Pirayú era cacique de una tribu que vivía a orillas del río
Paraná. Mandió era cacique de una tribu vecina. Pirayú y Mandió eran buenos
amigos. De ahí que sus pueblos intercambiaban en paz artesanías y alimentos.
Cierta vez, Mandió tuvo la gran idea de unir a las dos
tribus, y por eso pidió en matrimonio a la hija de Pirayú. - Para estar siempre
unidos quiero casarme con tu hija - dijo a su amigo. Imposible - respondió
preocupado Pirayú. Y contó en seguida a Mandió que su hija no se casaría con
ningún hombre porque había ofrecido su vida al dios Sol.

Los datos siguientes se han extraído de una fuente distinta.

theorem mrS_pos_of_cons {w : String} (h : ∃ c ∈ w.toList, isVowel c = false) : 1 ≤ mrS w := by
  have := hRun_pos_of_cons w.toList 0 le_rfl h
  have := maxrunAlt_eq w.toList
  simp only [mrS]; omega

-- under Pre_, every qualifying word is nonempty, so A's and B's filters agree
theorem qualB_eq_qualP {P : List String} (hpre : Pre_zad3 P) : qualB P = qualP P := by
  unfold qualB qualP
  refine (List.filter_congr ?_).symm
  intro w hw
  show (w != "" && mrS w == lofP P) = (mrS w == lofP P)
  rw [Bool.eq_iff_iff]
  simp only [Bool.and_eq_true, bne_iff_ne, ne_eq, beq_iff_eq]
  constructor
  · exact fun h => h.2
  · intro h
    refine ⟨?_, h⟩
    intro hwempty
    subst hwempty
    have h0 : mrS "" = 0 := rfl
    obtain ⟨w', hw', c, hc, hcv⟩ := hpre.2 hw
    have h1 := mrS_pos_of_cons ⟨c, hc, hcv⟩
    have h2 := mrS_le_lofP hw'
    omega

-- A's word step, phrased against B's maxrun
theorem zad3Step_spec (L : Int) (ul : List String) (word : String) (hL : 0 ≤ L) :
    (zad3Step (L, ul) word).1 = max L (mrS word) ∧
    PySem.Set.ofList (zad3Step (L, ul) word).2 =
      (if L < mrS word then [word]
       else if mrS word = L ∧ word ≠ "" then PySem.Set.add (PySem.Set.ofList ul) word
       else PySem.Set.ofList ul) := by
  obtain ⟨h1, h2⟩ := innerA_fold word word.toList 0 L ul le_rfl hL
  have hmr : mrS word = max 0 (hRun 0 word.toList) := maxrunAlt_eq word.toList
  simp only [zad3Step]
  by_cases hne : word.toList = []
  · have hempty : word = "" := String.toList_eq_nil_iff.mp hne
    have hr : hRun 0 word.toList = -1 := by rw [hne]; rfl
    refine ⟨by rw [h1]; omega, ?_⟩
    rw [h2, if_neg (by omega), if_neg (by omega), if_neg (by omega),
      if_neg (fun h => h.2 hempty)]
  · have hpos : 0 ≤ hRun 0 word.toList := hRun_nonneg le_rfl hne
    have hmr' : mrS word = hRun 0 word.toList := by omega
    have hwe : word ≠ "" := fun hw => hne (by rw [hw]; rfl)
    refine ⟨by rw [h1, hmr'], ?_⟩
    rw [h2, hmr']
    by_cases h3 : L < hRun 0 word.toList
    · rw [if_pos h3, if_pos h3]
    · rw [if_neg h3, if_neg h3]
      by_cases h4 : hRun 0 word.toList = L
      · rw [if_pos h4, if_pos ⟨h4, hwe⟩]
      · rw [if_neg h4, if_neg (fun h => h4 h.1)]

Ante la incredulidad de Mandió, Pirayú explicó que
-Carandaí, mi hija, desde muy pequeña pasa las horas contemplando al sol. Sólo
vive para él. Por eso los días nublados la ponen tan triste -; Mandió se alejó
disgustado y prometiendo venganza.
Los días pasaron hasta que cierta vez andaba Carandaí con su
canoa contemplando la caída del sol en medio del río cuando, de pronto, vio
resplandores de fuego sobre su aldea. Remó rápidamente hacia la orilla, pero,
cuando intentó desembarcar, unas barras gruesas de madera trabaron sus
movimientos.
- ¡Ajá!, tendrás que pedirle a tu dios que te libere de mi
venganza - dijó Mandió.
- ¡Oh! Cuarahjí, ¡Mi querido sol! - susurró Carandaí. - No
permitas que Mandió acabe conmigo y mi pueblo. No lo permitas mi dios...
Y no había terminado de hablar cuando Cuarajhí, el sol,
envió a la joven un remolino de rayos potentes que la envolvieron y la hicieron
desaparecer de la vista de Mandió.
Allí donde había estado Carandaí, brotó una planta esbelta y
hermosa con una flor dorada que, al igual que la princesa, siguió siempre, con
su cara al cielo, los rumbos del sol.